◆ Your assignment: Give back exactly the stretch of data below from the line holding "(pvBlocks (ls.dropWhile (fun" through the line holding "rw [ih rest", both ends included, and leave the remaining lines out.

(Collected data)
•••••

-- pv_equiv track=rewrite | github.com/Alyxion/ImageStag | imagestag/components/stream_view/webrtc.py | _modify_sdp_bitrate
-- ===== SOURCE A (Python) =====
-- def _modify_sdp_bitrate(sdp: str, bitrate_bps: int) -> str:
--     """Modify SDP to set video bitrate constraint.
--
--     Adds b=AS (Application Specific) bandwidth line to video m-line.
--     Also adds x-google-max-bitrate for Chrome compatibility.
--
--     :param sdp: Original SDP string
--     :param bitrate_bps: Target bitrate in bits per second
--     :return: Modified SDP string
--     """
--     bitrate_kbps = bitrate_bps // 1000
--     lines = sdp.split("\r\n")
--     result = []
--     in_video_section = False
--
--     for i, line in enumerate(lines):
--         result.append(line)
--
--         # Detect video m-line
--         if line.startswith("m=video"):
--             in_video_section = True
--         elif line.startswith("m="):
--             in_video_section = False
--
--         # Add bandwidth after c= line in video section
--         if in_video_section and line.startswith("c="):
--             # Add AS (Application Specific) bandwidth in kbps
--             result.append(f"b=AS:{bitrate_kbps}")
--             # Add TIAS (Transport Independent Application Specific) in bps
--             result.append(f"b=TIAS:{bitrate_bps}")
--
--         # Modify fmtp lines to add bitrate constraints for codecs
--         if in_video_section and line.startswith("a=fmtp:"):
--             # Add x-google-max-bitrate for Chrome
--             if "x-google-max-bitrate" not in line:
--                 # Append to existing fmtp line
--                 result[-1] = f"{line};x-google-max-bitrate={bitrate_kbps};x-google-min-bitrate={bitrate_kbps // 2};x-google-start-bitrate={bitrate_kbps}"
--
--     return "\r\n".join(result)
-- ===== SOURCE B (Python) =====
-- def _video_line(line, kbps, bps):
--     """Lines to emit for one line of a video media block."""
--     if line.startswith("c="):
--         return [line, f"b=AS:{kbps}", f"b=TIAS:{bps}"]
--     if line.startswith("a=fmtp:") and "x-google-max-bitrate" not in line:
--         return [f"{line};x-google-max-bitrate={kbps};x-google-min-bitrate={kbps // 2};x-google-start-bitrate={kbps}"]
--     return [line]
--
--
-- def _modify_sdp_bitrate(sdp: str, bitrate_bps: int) -> str:
--     """Partition the SDP into a prologue plus media blocks (one per 'm=' line),
--     rewrite only the video blocks, and rejoin."""
--     kbps = bitrate_bps // 1000
--     lines = sdp.split("\r\n")
--     # prologue: lines before the first m= line
--     cut = 0
--     while cut < len(lines) and not lines[cut].startswith("m="):
--         cut += 1
--     prologue, rest = lines[:cut], lines[cut:]
--     # blocks: each starts at an m= line, runs until the next one
--     blocks = []
--     while rest:
--         j = 1
--         while j < len(rest) and not rest[j].startswith("m="):
--             j += 1
--         blocks.append(rest[:j])
--         rest = rest[j:]
--     out = list(prologue)
--     for block in blocks:
--         if block[0].startswith("m=video"):
--             for line in block:
--                 out.extend(_video_line(line, kbps, bitrate_bps))
--         else:
--             out.extend(block)
--     return "\r\n".join(out)
-- ===== Notes on version B (the rewrite author's own statement) =====
-- stated objective: alternative
-- what changed: Instead of a single flat loop threading an in_video boolean and patching result[-1] in place, B partitions the SDP lines into a prologue plus media blocks (a new block at every m= line), copies non-video blocks verbatim, and expands each line of a video block into its emitted lines via a pure helper before rejoining.
import Mathlib
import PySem

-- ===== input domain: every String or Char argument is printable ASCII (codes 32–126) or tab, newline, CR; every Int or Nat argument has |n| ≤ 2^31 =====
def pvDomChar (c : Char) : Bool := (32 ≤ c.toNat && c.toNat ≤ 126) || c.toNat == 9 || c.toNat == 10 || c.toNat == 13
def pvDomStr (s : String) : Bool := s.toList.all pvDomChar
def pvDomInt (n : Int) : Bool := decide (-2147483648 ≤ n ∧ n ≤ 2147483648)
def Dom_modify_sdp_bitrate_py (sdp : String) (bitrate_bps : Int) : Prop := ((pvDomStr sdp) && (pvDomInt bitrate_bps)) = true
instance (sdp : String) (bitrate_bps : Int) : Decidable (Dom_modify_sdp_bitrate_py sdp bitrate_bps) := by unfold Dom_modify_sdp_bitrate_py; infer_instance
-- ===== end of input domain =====

-- B replaces A's flat loop threading an in_video flag (and its result[-1] patching) by a
-- prologue + media-block partition of the lines; same O(n) cost, different decomposition.

-- ===== PORT A =====
-- one iteration of A's for-loop: state = (result, in_video_section)
def pvStepA (kbps bps : Int) (st : List String × Bool) (line : String) : List String × Bool :=
  let result := st.1 ++ [line]
  let in_video :=
    if PySem.Str.startswith line "m=video" then true
    else if PySem.Str.startswith line "m=" then false
    else st.2
  let result :=
    if in_video && PySem.Str.startswith line "c=" then
      result ++ ["b=AS:" ++ PySem.Int.toStr kbps, "b=TIAS:" ++ PySem.Int.toStr bps]
    else result
  let result :=
    if in_video && PySem.Str.startswith line "a=fmtp:" && !(PySem.Str.isIn "x-google-max-bitrate" line) then
      result.dropLast ++ [line ++ ";x-google-max-bitrate=" ++ PySem.Int.toStr kbps
        ++ ";x-google-min-bitrate=" ++ PySem.Int.toStr (PySem.Int.floordiv kbps 2)
        ++ ";x-google-start-bitrate=" ++ PySem.Int.toStr kbps]
    else result
  (result, in_video)

def modify_sdp_bitrate_py (sdp : String) (bitrate_bps : Int) : String :=
  let bitrate_kbps := PySem.Int.floordiv bitrate_bps 1000
  let lines := (PySem.Str.split? sdp "\r\n").getD []   -- sep ≠ "": split? is always some
  PySem.Str.join "\r\n" ((lines.foldl (pvStepA bitrate_kbps bitrate_bps) ([], false)).1)

-- ===== PORT B =====
-- lines emitted for one line of a video block
def pvVideoLine (kbps bps : Int) (line : String) : List String :=
  if PySem.Str.startswith line "c=" then
    [line, "b=AS:" ++ PySem.Int.toStr kbps, "b=TIAS:" ++ PySem.Int.toStr bps]
  else if PySem.Str.startswith line "a=fmtp:" && !(PySem.Str.isIn "x-google-max-bitrate" line) then
    [line ++ ";x-google-max-bitrate=" ++ PySem.Int.toStr kbps
      ++ ";x-google-min-bitrate=" ++ PySem.Int.toStr (PySem.Int.floordiv kbps 2)
      ++ ";x-google-start-bitrate=" ++ PySem.Int.toStr kbps]
  else [line]

def pvIsM (line : String) : Bool := PySem.Str.startswith line "m="


-- split into media blocks: each block starts at an m= line and runs to the next one
def pvBlocks (ls : List String) : List (List String) :=
  match ls with
  | [] => []
  | l :: rest =>
      (l :: rest.takeWhile (fun x => !pvIsM x)) ::
        pvBlocks (rest.dropWhile (fun x => !pvIsM x))
termination_by ls.length
decreasing_by
  have h := List.length_dropWhile_le (p := fun x => !pvIsM x) (l := rest)
  simp only [List.length_cons]
  omega

def pvProcBlock (kbps bps : Int) (b : List String) : List String :=
  match b with
  | [] => []
  | h :: _ => if PySem.Str.startswith h "m=video" then b.flatMap (pvVideoLine kbps bps) else b

def modify_sdp_bitrate_py_alt (sdp : String) (bitrate_bps : Int) : String :=
  let kbps := PySem.Int.floordiv bitrate_bps 1000
  let lines := (PySem.Str.split? sdp "\r\n").getD []
  let prologue := lines.takeWhile (fun x => !pvIsM x)
  let rest := lines.dropWhile (fun x => !pvIsM x)
  PySem.Str.join "\r\n" (prologue ++ (pvBlocks rest).flatMap (pvProcBlock kbps bitrate_bps))

-- ===== PRECONDITION & SPEC =====
def Spec_modify_sdp_bitrate_py (sdp : String) (bitrate_bps : Int) (out : String) : Prop := out = modify_sdp_bitrate_py_alt sdp bitrate_bps
instance (sdp : String) (bitrate_bps : Int) (out : String) : Decidable (Spec_modify_sdp_bitrate_py sdp bitrate_bps out) := by unfold Spec_modify_sdp_bitrate_py; infer_instance

-- ===== CLAIM (what is proved, stated in full; the proofs are below) =====
def Claim_equal_modify_sdp_bitrate_py : Prop := ∀ (sdp : String) (bitrate_bps : Int), Dom_modify_sdp_bitrate_py sdp bitrate_bps → Spec_modify_sdp_bitrate_py sdp bitrate_bps (modify_sdp_bitrate_py sdp bitrate_bps)

-- ===== LEMMAS AND PROOFS =====

-- the flag A's loop carries after processing `line`
def pvUpd (v : Bool) (line : String) : Bool :=
  if PySem.Str.startswith line "m=video" then true
  else if PySem.Str.startswith line "m=" then false
  else v

-- what A emits for one line, given the updated flag
def pvEmit (kbps bps : Int) (v : Bool) (line : String) : List String :=
  if v then pvVideoLine kbps bps line else [line]

-- A's loop in recursive form
def pvLoopA (kbps bps : Int) (v : Bool) : List String → List String
  | [] => []
  | l :: ls => pvEmit kbps bps (pvUpd v l) l ++ pvLoopA kbps bps (pvUpd v l) ls

lemma pv_prefix_head {a b : Char} {p q l : List Char}
    (h1 : (a :: p) <+: l) (h2 : (b :: q) <+: l) : a = b := by
  cases l with
  | nil => exact absurd h1 (by simp)
  | cons x xs =>
    rw [List.cons_prefix_cons] at h1 h2
    exact h1.1.trans h2.1.symm

lemma pv_c_not_fmtp {l : List Char} (h : PySem.Chars.startswith l ['c','='] = true) :
    PySem.Chars.startswith l ['a','=','f','m','t','p',':'] = false := by
  by_contra hf
  rw [Bool.not_eq_false, PySem.Chars.startswith_iff] at hf
  rw [PySem.Chars.startswith_iff] at h
  exact absurd (pv_prefix_head h hf) (by decide)

lemma pv_m_not_c {l : List Char} (h : PySem.Chars.startswith l ['m','='] = true) :
    PySem.Chars.startswith l ['c','='] = false := by
  by_contra hf
  rw [Bool.not_eq_false, PySem.Chars.startswith_iff] at hf
  rw [PySem.Chars.startswith_iff] at h
  exact absurd (pv_prefix_head h hf) (by decide)

lemma pv_m_not_fmtp {l : List Char} (h : PySem.Chars.startswith l ['m','='] = true) :
    PySem.Chars.startswith l ['a','=','f','m','t','p',':'] = false := by
  by_contra hf
  rw [Bool.not_eq_false, PySem.Chars.startswith_iff] at hf
  rw [PySem.Chars.startswith_iff] at h
  exact absurd (pv_prefix_head h hf) (by decide)

lemma pv_mvideo_isM {l : List Char} (h : PySem.Chars.startswith l ['m','=','v','i','d','e','o'] = true) :
    PySem.Chars.startswith l ['m','='] = true := by
  rw [PySem.Chars.startswith_iff] at h ⊢
  exact List.IsPrefix.trans (by decide) h

lemma pv_stepA_eq (kbps bps : Int) (acc : List String) (v : Bool) (l : String) :
    pvStepA kbps bps (acc, v) l = (acc ++ pvEmit kbps bps (pvUpd v l) l, pvUpd v l) := by
  simp only [pvStepA, pvEmit, pvVideoLine, pvUpd]
  cases hv : (if PySem.Str.startswith l "m=video" = true then true
      else if PySem.Str.startswith l "m=" = true then false else v) with
  | false => simp
  | true =>
    by_cases hc : PySem.Chars.startswith l.toList ['c','='] = true
    · have hf := pv_c_not_fmtp hc
      simp [hc, hf]
    · by_cases hf : (PySem.Chars.startswith l.toList ['a','=','f','m','t','p',':'] = true ∧
          PySem.Chars.isIn ['x','-','g','o','o','g','l','e','-','m','a','x','-','b','i','t','r','a','t','e'] l.toList = false)
      · simp [hc, hf]
      · simp [hc, hf]

lemma pv_foldA_eq_loopA (kbps bps : Int) (ls : List String) (acc : List String) (v : Bool) :
    (ls.foldl (pvStepA kbps bps) (acc, v)).1 = acc ++ pvLoopA kbps bps v ls := by
  induction ls generalizing acc v with
  | nil => simp [pvLoopA]
  | cons l ls ih =>
    simp only [List.foldl_cons, pv_stepA_eq, pvLoopA, ih, List.append_assoc]

lemma pv_emit_false (kbps bps : Int) : pvEmit kbps bps false = fun l => [l] := by
  funext l; simp [pvEmit]

lemma pv_emit_true (kbps bps : Int) : pvEmit kbps bps true = pvVideoLine kbps bps := by
  funext l; simp [pvEmit]

lemma pv_loopA_blocks (kbps bps : Int) :
    ∀ n (ls : List String), ls.length ≤ n → ∀ v,
      pvLoopA kbps bps v ls =
        (ls.takeWhile (fun x => !pvIsM x)).flatMap (pvEmit kbps bps v) ++
          (pvBlocks (ls.dropWhile (fun x => !pvIsM x))).flatMap (pvProcBlock kbps bps) := by
  intro n
  induction n with
  | zero =>
    intro ls h v
    have : ls = [] := List.length_eq_zero_iff.1 (Nat.le_zero.1 h)
    subst this; simp [pvLoopA, pvBlocks]
  | succ n ih =>
    intro ls h v
    cases ls with
    | nil => simp [pvLoopA, pvBlocks]
    | cons l rest =>
      rw [show pvLoopA kbps bps v (l :: rest)
            = pvEmit kbps bps (pvUpd v l) l ++ pvLoopA kbps bps (pvUpd v l) rest from rfl]
      by_cases hm : PySem.Chars.startswith l.toList ['m','='] = true
      · -- l starts a new block
        have hmS : pvIsM l = true := by simpa [pvIsM] using hm
        rw [show (l :: rest).takeWhile (fun x => !pvIsM x) = [] by simp [hmS],
            show (l :: rest).dropWhile (fun x => !pvIsM x) = l :: rest by simp [hmS]]
        rw [pvBlocks]
        simp only [List.flatMap_cons, List.flatMap_nil, List.nil_append]
        rw [ih rest (by simpa using Nat.le_of_succ_le_succ h) (pvUpd v l)]
        by_cases hv : PySem.Chars.startswith l.toList ['m','=','v','i','d','e','o'] = true
        · -- video block
          have hupd : pvUpd v l = true := by simp [pvUpd, hv]
          have hl : pvVideoLine kbps bps l = [l] := by
            simp [pvVideoLine, pv_m_not_c hm, pv_m_not_fmtp hm]
          rw [hupd, pv_emit_true]
          simp [pvProcBlock, hv, hl]
        · -- non-video block
          have hvF : PySem.Chars.startswith l.toList ['m','=','v','i','d','e','o'] = false := by
            simpa using hv
          have hupd : pvUpd v l = false := by simp [pvUpd, hvF, hm]
          rw [hupd, pv_emit_false]
          simp [pvProcBlock, hvF, List.flatMap_singleton']
      · -- l inside the current run: flag unchanged
        have hmC : PySem.Chars.startswith l.toList ['m','='] = false := by simpa using hm
        have hmS : pvIsM l = false := by simpa [pvIsM] using hmC
        have hvF : PySem.Chars.startswith l.toList ['m','=','v','i','d','e','o'] = false := by
          by_contra hc
          exact hm (pv_mvideo_isM (by simpa using hc))
        have hupd : pvUpd v l = v := by simp [pvUpd, hvF, hmC]
        rw [hupd,
            show (l :: rest).takeWhile (fun x => !pvIsM x)
              = l :: rest.takeWhile (fun x => !pvIsM x) by simp [hmS],
            show (l :: rest).dropWhile (fun x => !pvIsM x)
              = rest.dropWhile (fun x => !pvIsM x) by simp [hmS],
            ih rest (by simpa using Nat.le_of_succ_le_succ h) v]
        simp [List.append_assoc]

-- ===== VERDICT (by name: the statement is the Claim_ definition above) =====
theorem modify_sdp_bitrate_py_spec : Claim_equal_modify_sdp_bitrate_py := by
  intro sdp bps _
  show PySem.Str.join "\r\n"
        (((((PySem.Str.split? sdp "\r\n").getD []).foldl
            (pvStepA (PySem.Int.floordiv bps 1000) bps) ([], false)).1))
      = PySem.Str.join "\r\n"
        ((((PySem.Str.split? sdp "\r\n").getD []).takeWhile (fun x => !pvIsM x)) ++
          (pvBlocks (((PySem.Str.split? sdp "\r\n").getD []).dropWhile (fun x => !pvIsM x))).flatMap
            (pvProcBlock (PySem.Int.floordiv bps 1000) bps))
  rw [pv_foldA_eq_loopA, pv_loopA_blocks (PySem.Int.floordiv bps 1000) bps
        ((PySem.Str.split? sdp "\r\n").getD []).length _ le_rfl false,
      pv_emit_false, List.flatMap_singleton', List.nil_append]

•••••

◆ Response:
          (pvBlocks (ls.dropWhile (fun x => !pvIsM x))).flatMap (pvProcBlock kbps bps) := by
  intro n
  induction n with
  | zero =>
    intro ls h v
    have : ls = [] := List.length_eq_zero_iff.1 (Nat.le_zero.1 h)
    subst this; simp [pvLoopA, pvBlocks]
  | succ n ih =>
    intro ls h v
    cases ls with
    | nil => simp [pvLoopA, pvBlocks]
    | cons l rest =>
      rw [show pvLoopA kbps bps v (l :: rest)
            = pvEmit kbps bps (pvUpd v l) l ++ pvLoopA kbps bps (pvUpd v l) rest from rfl]
      by_cases hm : PySem.Chars.startswith l.toList ['m','='] = true
      · -- l starts a new block
        have hmS : pvIsM l = true := by simpa [pvIsM] using hm
        rw [show (l :: rest).takeWhile (fun x => !pvIsM x) = [] by simp [hmS],
            show (l :: rest).dropWhile (fun x => !pvIsM x) = l :: rest by simp [hmS]]
        rw [pvBlocks]
        simp only [List.flatMap_cons, List.flatMap_nil, List.nil_append]
        rw [ih rest (by simpa using Nat.le_of_succ_le_succ h) (pvUpd v l)]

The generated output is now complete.